New Year’s Resolutions and the Science of Willpower - dnetesn
http://nautil.us/blog/new-years-resolutions-and-the-science-of-willpower

======
zeidrich
I don't really care for this article. The link that they provided was on how
exercising your willpower increases overall self control is an abstract for a
paper about how people whose "self-regulatory resources were experimentally
bolstered via a 2-week training regimen" are less likely to commit intimate
partner violence.

The problem I have with that is that it doesn't, at least in the abstract,
talk about what the training regimen was. The blog post it implies that it's
caused by constantly depleting your willpower.

I disagree with the conclusions drawn though. I do agree that you can train
your capacity for willpower, but I don't think that a new years resolution is
a good way to do it.

The reason I disagree is that there's a lot of competing factors. When you
exercise a muscle, say you are running, your ability to run is lower to start
with. You run, you get tired, you rest. You're sore for a couple of days, and
then you go back out and run again when you've recovered. You do this a few
times a week and in a few months you're able to run much further. In a few
years running isn't a burden.

On the other hand, when you exercise willpower, you utilize it, you get tired,
and then what? Now your willpower is exhausted. Say you are avoiding alcohol,
and you really enjoy drinking, maybe you're even an alcoholic. You constantly
crave it, and you avoid it, but you eventually exhaust your willpower. Then
what? If this were running, you would rest. But this is a resolution, you
can't give in and drink, otherwise you're breaking your resolution. So you
keep avoiding it, pushing yourself to do that. That builds stress, and stress
is bad in this case. Stress works doubly against you because it starts to push
you to make irrational decisions. But just say you continue to avoid it. You
manage to do so, but at the cost of a lot of stress the whole time its
happening. If you do break the resolution there's all sorts of other things
that happen with your reward valuation and memory that make it hard to want to
try it again. You've now tried and failed to stop, and the next time you want
to try, you'll remember the failure, and feel stress, which will make you more
prone to irrational behavior. There's also self-image issues.

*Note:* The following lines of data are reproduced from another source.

-- pv_equiv track=rewrite | github.com/sunir/bashguard | bashguard/rules/container_network.py | _is_sensitive_volume
-- ===== SOURCE A (Python) =====
-- _SENSITIVE_MOUNT_PREFIXES = (
--     "/etc", "/proc", "/sys", "/dev", "/run",
--     "/boot", "/bin", "/sbin", "/usr", "/lib",
--     "/root", "/home", "/var",
-- )
--
-- def _is_sensitive_volume(vol_spec: str) -> bool:
--     """Return True if a -v mount spec maps a sensitive host path."""
--     # vol_spec format: host_path:container_path[:options]
--     parts = vol_spec.split(":")
--     if not parts:
--         return False
--     host_path = parts[0].strip("'\"")
--     if host_path == "/":
--         return True
--     return any(host_path == p or host_path.startswith(p + "/")
--                for p in _SENSITIVE_MOUNT_PREFIXES)
-- ===== SOURCE B (Python) =====
-- _SENSITIVE_TOP_DIRS = frozenset({
--     "etc", "proc", "sys", "dev", "run",
--     "boot", "bin", "sbin", "usr", "lib",
--     "root", "home", "var",
-- })
--
-- def _is_sensitive_volume(vol_spec: str) -> bool:
--     """Return True if a -v mount spec maps a sensitive host path."""
--     # vol_spec format: host_path:container_path[:options]
--     host_path = vol_spec.split(":")[0].strip("'\"")
--     if host_path == "/":
--         return True
--     if not host_path.startswith("/"):
--         return False
--     # key extraction: the first path segment after the leading '/',
--     # then a single O(1) set-membership test
--     return host_path.split("/")[1] in _SENSITIVE_TOP_DIRS
-- ===== Notes on version B (the rewrite author's own statement) =====
-- stated objective: idiomatic
-- what changed: Replaces the 13-way prefix scan (equality or p+'/'-prefix test per sensitive prefix) by extracting the first path segment after the leading '/' and doing one frozenset membership test.
import Mathlib
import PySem

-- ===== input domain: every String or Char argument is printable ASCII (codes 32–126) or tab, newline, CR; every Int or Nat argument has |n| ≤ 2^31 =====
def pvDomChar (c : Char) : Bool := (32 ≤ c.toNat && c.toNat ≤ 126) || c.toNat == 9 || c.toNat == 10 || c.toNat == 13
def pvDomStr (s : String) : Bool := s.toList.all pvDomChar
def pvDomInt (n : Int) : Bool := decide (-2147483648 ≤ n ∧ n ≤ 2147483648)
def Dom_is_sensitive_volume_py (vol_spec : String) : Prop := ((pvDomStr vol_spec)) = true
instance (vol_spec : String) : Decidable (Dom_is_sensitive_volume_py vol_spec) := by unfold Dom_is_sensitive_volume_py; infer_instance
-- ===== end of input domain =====

-- B replaces A's 13-way prefix scan by extracting the first path segment and one set-membership test (idiomatic rewrite, same behaviour).

-- ===== PORT A =====
def sensitivePrefixes : List String :=
  ["/etc", "/proc", "/sys", "/dev", "/run",
   "/boot", "/bin", "/sbin", "/usr", "/lib",
   "/root", "/home", "/var"]

def is_sensitive_volume_py (vol_spec : String) : Bool :=
  match PySem.Str.split? vol_spec ":" with
  | none => false        -- unreachable: the separator ":" is nonempty
  | some parts =>
    match parts with
    | [] => false        -- 'if not parts: return False'
    | p0 :: _ =>
      let host_path := PySem.Str.stripChars p0 "'\""
      if host_path = "/" then true
      else sensitivePrefixes.any (fun p =>
        host_path == p ||
        -- 'host_path.startswith(p + "/")': the concatenation p + "/" is ported
        -- exactly on the char-list side (toList of a Python str concat)
        PySem.Chars.startswith host_path.toList (p.toList ++ ['/']))

-- ===== PORT B =====
def sensitiveTopDirs : PySem.Set String :=
  PySem.Set.ofList
    ["etc", "proc", "sys", "dev", "run",
     "boot", "bin", "sbin", "usr", "lib",
     "root", "home", "var"]

def is_sensitive_volume_py_alt (vol_spec : String) : Bool :=
  -- vol_spec.split(":")[0]: ':' is nonempty so split? is some and the result nonempty; [0] via headD
  let host_path := PySem.Str.stripChars (((PySem.Str.split? vol_spec ":").getD []).headD "") "'\""
  if host_path = "/" then true
  else if !(PySem.Str.startswith host_path "/") then false
  else
    -- host_path.split("/")[1]: guarded by startswith "/", index 1 always exists; via getD
    PySem.Set.contains sensitiveTopDirs (((PySem.Str.split? host_path "/").getD []).getD 1 "")

-- ===== PRECONDITION & SPEC =====
def Spec_is_sensitive_volume_py (vol_spec : String) (out : Bool) : Prop := out = is_sensitive_volume_py_alt vol_spec
instance (vol_spec : String) (out : Bool) : Decidable (Spec_is_sensitive_volume_py vol_spec out) := by unfold Spec_is_sensitive_volume_py; infer_instance

-- ===== CLAIM (what is proved, stated in full; the proofs are below) =====
def Claim_equal_is_sensitive_volume_py : Prop := ∀ (vol_spec : String), Dom_is_sensitive_volume_py vol_spec → Spec_is_sensitive_volume_py vol_spec (is_sensitive_volume_py vol_spec)

-- ===== LEMMAS AND PROOFS =====

theorem modifyHead_id_list (l : List (List Char)) : List.modifyHead (fun x => x) l = l := by
  cases l <;> simp

-- PySem.Chars.splitOn with a one-char separator is Mathlib's List.splitOnP
theorem splitOn_go_spec (c : Char) :
    ∀ (fuel : Nat) (l cur : List Char) (acc : List (List Char)) (_ : l.length < fuel),
      PySem.Chars.splitOn.go [c] fuel l cur acc
        = acc.reverse ++ (List.splitOnP (· == c) l).modifyHead (cur.reverse ++ ·) := by
  intro fuel
  induction fuel with
  | zero => intro l cur acc h; omega
  | succ n ih =>
    intro l cur acc h
    cases l with
    | nil =>
      simp [PySem.Chars.splitOn.go]
    | cons x xs =>
      by_cases hx : x = c
      · subst hx
        rw [show PySem.Chars.splitOn.go [x] (n+1) (x :: xs) cur acc
              = PySem.Chars.splitOn.go [x] n xs [] (cur.reverse :: acc) by
            simp [PySem.Chars.splitOn.go, List.isPrefixOf]]
        rw [ih xs [] (cur.reverse :: acc) (by simpa using Nat.lt_of_succ_lt_succ h)]
        simp [List.splitOnP_cons, modifyHead_id_list]
      · rw [show PySem.Chars.splitOn.go [c] (n+1) (x :: xs) cur acc
              = PySem.Chars.splitOn.go [c] n xs (x :: cur) acc by
            simp [PySem.Chars.splitOn.go, List.isPrefixOf, Ne.symm hx]]
        rw [ih xs (x :: cur) acc (by simpa using Nat.lt_of_succ_lt_succ h)]
        rw [List.splitOnP_cons]
        simp [hx, List.modifyHead_modifyHead, Function.comp_def]

theorem splitOn_eq_splitOnP (c : Char) (l : List Char) :
    PySem.Chars.splitOn l [c] = List.splitOnP (· == c) l := by
  have := splitOn_go_spec c (l.length + 1) l [] [] (by omega)
  simpa [PySem.Chars.splitOn, modifyHead_id_list] using this

-- the first piece of splitOnP is the takeWhile up to the first separator
theorem splitOnP_head (c : Char) (l : List Char) :
    ∃ t, List.splitOnP (· == c) l = (l.takeWhile (· != c)) :: t := by
  induction l with
  | nil => exact ⟨[], by simp [List.splitOnP_nil]⟩
  | cons x xs ih =>
    obtain ⟨t, ht⟩ := ih
    by_cases hx : x = c
    · subst hx
      exact ⟨List.splitOnP (· == x) xs, by simp [List.splitOnP_cons]⟩
    · exact ⟨t, by simp [List.splitOnP_cons, hx, ht]⟩

-- characterisation of A's per-prefix test by the first path segment
theorem takeWhile_eq_iff (d rest : List Char) (hd : ('/' : Char) ∉ d) :
    rest.takeWhile (· != '/') = d ↔ (rest = d ∨ (d ++ ['/']) <+: rest) := by
  induction d generalizing rest with
  | nil =>
    cases rest with
    | nil => simp
    | cons x xs =>
      by_cases hx : x = '/'
      · subst hx; simp [List.cons_prefix_cons]
      · simp [hx, Ne.symm hx, List.cons_prefix_cons]
  | cons a d' ih =>
    have ha : a ≠ '/' := fun h => hd (h ▸ List.mem_cons_self)
    have hd' : ('/' : Char) ∉ d' := fun h => hd (List.mem_cons_of_mem _ h)
    cases rest with
    | nil => simp
    | cons x xs =>
      by_cases hx : x = '/'
      · subst hx
        simp [List.cons_prefix_cons, ha, Ne.symm ha]
      · simp only [List.takeWhile_cons, hx, bne_iff_ne, ne_eq, not_false_iff, if_pos,
          List.cons_append, List.cons_prefix_cons, List.cons.injEq]
        constructor
        · rintro ⟨hxa, htw⟩
          rcases (ih xs hd').mp htw with h | h
          · exact Or.inl ⟨hxa, h⟩
          · exact Or.inr ⟨hxa.symm, h⟩
        · rintro (⟨hxa, hxs⟩ | ⟨hax, hpre⟩)
          · exact ⟨hxa, (ih xs hd').mpr (Or.inl hxs)⟩
          · exact ⟨hax.symm, (ih xs hd').mpr (Or.inr hpre)⟩

-- the two literal tables, on the char-list side
def dirsChars : List (List Char) :=
  [['e','t','c'], ['p','r','o','c'], ['s','y','s'], ['d','e','v'], ['r','u','n'],
   ['b','o','o','t'], ['b','i','n'], ['s','b','i','n'], ['u','s','r'], ['l','i','b'],
   ['r','o','o','t'], ['h','o','m','e'], ['v','a','r']]

theorem prefixes_toList : sensitivePrefixes.map String.toList = dirsChars.map ('/' :: ·) := by decide

theorem dirs_toList : (["etc", "proc", "sys", "dev", "run", "boot", "bin", "sbin", "usr", "lib",
    "root", "home", "var"] : List String).map String.toList = dirsChars := by decide

theorem dirs_no_slash : ∀ d ∈ dirsChars, ('/' : Char) ∉ d := by decide

theorem mem_dirs_iff (l : List Char) :
    String.ofList l ∈ (["etc", "proc", "sys", "dev", "run", "boot", "bin", "sbin", "usr", "lib",
      "root", "home", "var"] : List String) ↔ l ∈ dirsChars := by
  rw [← dirs_toList]
  constructor
  · intro h; exact List.mem_map.mpr ⟨_, h, by simp⟩
  · intro h
    rcases List.mem_map.mp h with ⟨s, hs, hst⟩
    have hsl : s = String.ofList l := String.ext (by simp [hst])
    rwa [← hsl]

-- A's scan over the prefixes, in list form
theorem anyA_eq (hl : List Char) :
    (sensitivePrefixes.any (fun p => hl == p.toList || PySem.Chars.startswith hl (p.toList ++ ['/'])))
      = dirsChars.any (fun d => hl == ('/' :: d) || PySem.Chars.startswith hl (('/' :: d) ++ ['/'])) := by
  have h1 : (sensitivePrefixes.map String.toList).any
      (fun q => hl == q || PySem.Chars.startswith hl (q ++ ['/']))
      = sensitivePrefixes.any (fun p => hl == p.toList || PySem.Chars.startswith hl (p.toList ++ ['/'])) := by
    rw [List.any_map]; rfl
  rw [← h1, prefixes_toList, List.any_map]; rfl

-- the core equality after the shared parsing step
theorem core_eq (host : String) :
    (if host = "/" then true
     else sensitivePrefixes.any (fun p =>
       host == p || PySem.Chars.startswith host.toList (p.toList ++ ['/'])))
    = (if host = "/" then true
       else if !(PySem.Str.startswith host "/") then false
       else PySem.Set.contains sensitiveTopDirs (((PySem.Str.split? host "/").getD []).getD 1 "")) := by
  by_cases hroot : host = "/"
  · simp [hroot]
  · simp only [hroot, if_false]
    have hbeq : ∀ p : String, (host == p) = (host.toList == p.toList) := by
      intro p
      by_cases h : host = p
      · simp [h]
      · have : host.toList ≠ p.toList := fun hc => h (String.ext hc)
        simp [h, this]
    have hA : (sensitivePrefixes.any (fun p =>
        host == p || PySem.Chars.startswith host.toList (p.toList ++ ['/'])))
        = dirsChars.any (fun d =>
            host.toList == ('/' :: d) || PySem.Chars.startswith host.toList (('/' :: d) ++ ['/'])) := by
      rw [← anyA_eq]
      exact List.any_congr rfl (fun p => by rw [hbeq p])
    rw [hA]
    cases hl : host.toList with
    | nil =>
      have hsw : PySem.Str.startswith host "/" = false := by
        simp [PySem.Str.startswith, PySem.Chars.startswith, hl]
      rw [hsw, if_pos (show (!false) = true from rfl)]
      rw [List.any_eq_false]
      intro d _
      simp [PySem.Chars.startswith]
    | cons x rest =>
      by_cases hx : x = '/'
      · subst hx
        have hsw : PySem.Str.startswith host "/" = true := by
          simp [PySem.Str.startswith, PySem.Chars.startswith, hl, List.isPrefixOf]
        rw [hsw, if_neg (show ¬((!true) = true) from by simp)]
        obtain ⟨t, ht⟩ := splitOnP_head '/' rest
        have hsplit : PySem.Str.split? host "/" =
            some (List.map String.ofList ([] :: (rest.takeWhile (· != '/')) :: t)) := by
          simp only [PySem.Str.split?, PySem.Chars.split?]
          rw [show ("/" : String).toList = ['/'] from rfl]
          rw [show host.toList = '/' :: rest from hl]
          simp [splitOn_eq_splitOnP, List.splitOnP_cons, ht]
        rw [hsplit]
        simp only [Option.getD_some, List.map_cons, List.getD_cons_succ, List.getD_cons_zero]
        have hseg : (String.ofList (rest.takeWhile (· != '/'))).toList
            = rest.takeWhile (· != '/') := by simp
        have hiff : ∀ d : List Char,
            ((('/' :: rest : List Char) == '/' :: d
              || PySem.Chars.startswith ('/' :: rest) (('/' :: d) ++ ['/'])) = true)
            ↔ (rest = d ∨ (d ++ ['/']) <+: rest) := by
          intro d
          simp [PySem.Chars.startswith_iff, List.cons_prefix_cons]
        rw [Bool.eq_iff_iff, List.any_eq_true]
        constructor
        · rintro ⟨d, hdmem, hdprop⟩
          have hrd : rest.takeWhile (· != '/') = d :=
            (takeWhile_eq_iff d rest (dirs_no_slash d hdmem)).mpr ((hiff d).mp hdprop)
          have hmem : String.ofList (rest.takeWhile (· != '/')) ∈ sensitiveTopDirs := by
            rw [sensitiveTopDirs, PySem.Set.mem_ofList, mem_dirs_iff, hrd]
            exact hdmem
          simpa [PySem.Set.contains, List.contains_iff_mem] using hmem
        · intro h
          have hmem : String.ofList (rest.takeWhile (· != '/')) ∈ sensitiveTopDirs := by
            simpa [PySem.Set.contains, List.contains_iff_mem] using h
          rw [sensitiveTopDirs, PySem.Set.mem_ofList, mem_dirs_iff] at hmem
          refine ⟨rest.takeWhile (· != '/'), hmem, (hiff _).mpr ?_⟩
          exact (takeWhile_eq_iff _ rest (dirs_no_slash _ hmem)).mp rfl
      · have hsw : PySem.Str.startswith host "/" = false := by
          simp [PySem.Str.startswith, PySem.Chars.startswith, hl, List.isPrefixOf, Ne.symm hx]
        rw [hsw, if_pos (show (!false) = true from rfl)]
        rw [List.any_eq_false]
        intro d _
        simp only [Bool.or_eq_true, not_or]
        constructor
        · simp only [beq_iff_eq, List.cons.injEq, not_and]
          intro hc; exact absurd hc hx
        · intro hc
          exact hx (List.cons_prefix_cons.mp ((PySem.Chars.startswith_iff _ _).mp hc)).1.symm

-- ===== VERDICT (by name: the statement is the Claim_ definition above) =====
theorem is_sensitive_volume_py_spec : Claim_equal_is_sensitive_volume_py := by
  intro vol_spec _
  unfold Spec_is_sensitive_volume_py
  unfold is_sensitive_volume_py is_sensitive_volume_py_alt
  have hsplit : PySem.Str.split? vol_spec ":" =
      some (List.map String.ofList (List.splitOnP (· == ':') vol_spec.toList)) := by
    simp only [PySem.Str.split?, PySem.Chars.split?]
    rw [show (":" : String).toList = [':'] from rfl]
    simp [splitOn_eq_splitOnP]
  rw [hsplit]
  obtain ⟨l0, ls, hls⟩ : ∃ l0 ls, List.splitOnP (· == ':') vol_spec.toList = l0 :: ls := by
    cases h : List.splitOnP (· == ':') vol_spec.toList with
    | nil => exact absurd h (List.splitOnP_ne_nil _ _)
    | cons a b => exact ⟨a, b, rfl⟩
  rw [hls]
  simp only [List.map_cons, Option.getD_some, List.headD_cons]
  exact core_eq (PySem.Str.stripChars (String.ofList l0) "'\"")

You maybe end up changing your behavior as there's extinction processes when
it comes to habits, and you will have developed coping mechanisms. But a
question is whether your overall willpower has improved. That's hard to say.

When you run, if you continue to run, and then continue to run even more, and
then hook yourself up to a machine that stimulates your muscles when they
eventually give up, you aren't really helping build those muscles. They are
constantly working, they are getting damaged, they are not resting and
rebuilding.

But lets think about something less of an addiction, and more like the cotton
candy example. The problem with a resolution to avoid cotton candy is that
it's trivial and meaningless. You're not exhausting anything. It's like saying
your running regimen is running for 25 seconds whenever you hear Rick Astley
on the radio. Sure, the occasion when you do happen to hear him, you run, but
it's not strenuous or common enough to help at all.

I do train my willpower. I do it not through something like a resolution, but
rather through every day things. For instance, recently I played a video game,
Might and Magic 1. A large part of that game is mapping. It's something quite
enjoyable when I have the willpower, but it is fiddly the way I was doing it,
(I was using mspaint and doing it pixel by pixel.) I can tell when I run out
of willpower because I stop being willing to do it, I start to take shortcuts,
I start to get frustrated. I push myself hard to do that, and then I rest. I
do that in the evening, and I work during the day. I do my normal work during
the day, and that exhausts some willpower, and then if I still have it left
over, I push it hard again at night. That game was just an example, but I do
many different things to the same end. The point is that it's intentional, and
I do it with awareness of how I'm feeling.

The big thing is, I'm aware of how hard I'm pushing it, and I stop without
feeling guilty. The problem with a resolution is it's harder to exercise that
resolution when you want to (I'm going to not eat rice so hard right now!) and
that you can't stop exercising it when you need a rest without breaking your
resolution.

I think the hardest part about training willpower is knowing when to relax it.